*ACTIVITY*. When you reach the line containing "up cnt := by" in the entries below, start writing out each line exactly, and stop after the line containing "if (xs.length : Int) - 1 ≠ -1 then".

*Recorded data*.
—————

-- L1: A's index fold over the char list equals pvLoopA on the reversed digit values
lemma pvFoldA_eq_pvLoopA (num : List Char) : ∀ (cnt up : Int),
    pvFinish ((PySem.List.pyRange ((num.length : Int) - 1) (-1) (-1)).foldl (pvStepA num) (cnt, up))
      = pvLoopA (num.reverse.map pvVal) up cnt := by
  induction num using List.reverseRecOn with
  | nil =>
    intro cnt up
    rw [show ((List.length ([] : List Char) : Int)) - 1 = -1 from by simp,
      PySem.List.pyRange_neg_one_eq_nil (by norm_num)]
    simp [pvFinish, pvLoopA]
  | append_singleton xs x ih =>
    intro cnt up
    have hlen : (((xs ++ [x]).length : Int)) - 1 = (xs.length : Int) := by simp
    rw [hlen, PySem.List.pyRange_neg_one_cons (by omega), List.foldl_cons]
    rw [show (xs ++ [x]).reverse.map pvVal = pvVal x :: xs.reverse.map pvVal from by simp]
    rw [pvLoopA_cons]
    have hfirst : pvStepA (xs ++ [x]) (cnt, up) ((xs.length : Int)) =
        if pvVal x + up > 5 then (cnt + (10 - (pvVal x + up)), 1)
        else if pvVal x + up < 5 then (cnt + (pvVal x + up), 0)
        else (cnt + 5,
          if (xs.length : Int) - 1 ≠ -1 then
            (if pvVal (PySem.List.pyGetD (xs ++ [x]) ((xs.length : Int) - 1) ' ') ≥ 5 then 1
             else 0)
          else 0) := by
      simp [pvStepA, pvVal]
    rw [hfirst]
    by_cases h1 : pvVal x + up > 5
    · simp only [if_pos h1]
      rw [pvFold_congr]
      exact ih _ _
    · simp only [if_neg h1]
      by_cases h2 : pvVal x + up < 5
      · simp only [if_pos h2]
        rw [pvFold_congr]
        exact ih _ _
      · simp only [if_neg h2]
        rcases xs.eq_nil_or_concat' with rfl | ⟨zs, z, rfl⟩
        · simp only [List.reverse_nil, List.map_nil]
          rw [if_neg (by norm_num)]
          rw [pvFold_congr]
          exact ih _ _
        · have hg : ((zs ++ [z]).length : Int) - 1 = (zs.length : Int) := by simp
          rw [if_pos (by rw [hg]; omega)]
          rw [show PySem.List.pyGetD ((zs ++ [z]) ++ [x]) (((zs ++ [z]).length : Int) - 1) ' ' = z from by
            rw [hg, pvGetD_append_left (zs ++ [z]) x (zs.length : Int) (by omega) (by simp),
              pvGetD_concat_self]]
          rw [show (zs ++ [z]).reverse.map pvVal = pvVal z :: zs.reverse.map pvVal from by simp]
          rw [pvFold_congr]
          by_cases hz : pvVal z ≥ 5
          · simp only [if_pos hz]
            rw [show (pvVal z :: List.map pvVal zs.reverse) = List.map pvVal (zs ++ [z]).reverse
              from by simp]
            exact ih _ _
          · simp only [if_neg hz]
            rw [show (pvVal z :: List.map pvVal zs.reverse) = List.map pvVal (zs ++ [z]).reverse
              from by simp]
            exact ih _ _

—————

*ANSWER TO THE EXERCISE*.
      = pvLoopA (num.reverse.map pvVal) up cnt := by
  induction num using List.reverseRecOn with
  | nil =>
    intro cnt up
    rw [show ((List.length ([] : List Char) : Int)) - 1 = -1 from by simp,
      PySem.List.pyRange_neg_one_eq_nil (by norm_num)]
    simp [pvFinish, pvLoopA]
  | append_singleton xs x ih =>
    intro cnt up
    have hlen : (((xs ++ [x]).length : Int)) - 1 = (xs.length : Int) := by simp
    rw [hlen, PySem.List.pyRange_neg_one_cons (by omega), List.foldl_cons]
    rw [show (xs ++ [x]).reverse.map pvVal = pvVal x :: xs.reverse.map pvVal from by simp]
    rw [pvLoopA_cons]
    have hfirst : pvStepA (xs ++ [x]) (cnt, up) ((xs.length : Int)) =
        if pvVal x + up > 5 then (cnt + (10 - (pvVal x + up)), 1)
        else if pvVal x + up < 5 then (cnt + (pvVal x + up), 0)
        else (cnt + 5,
          if (xs.length : Int) - 1 ≠ -1 then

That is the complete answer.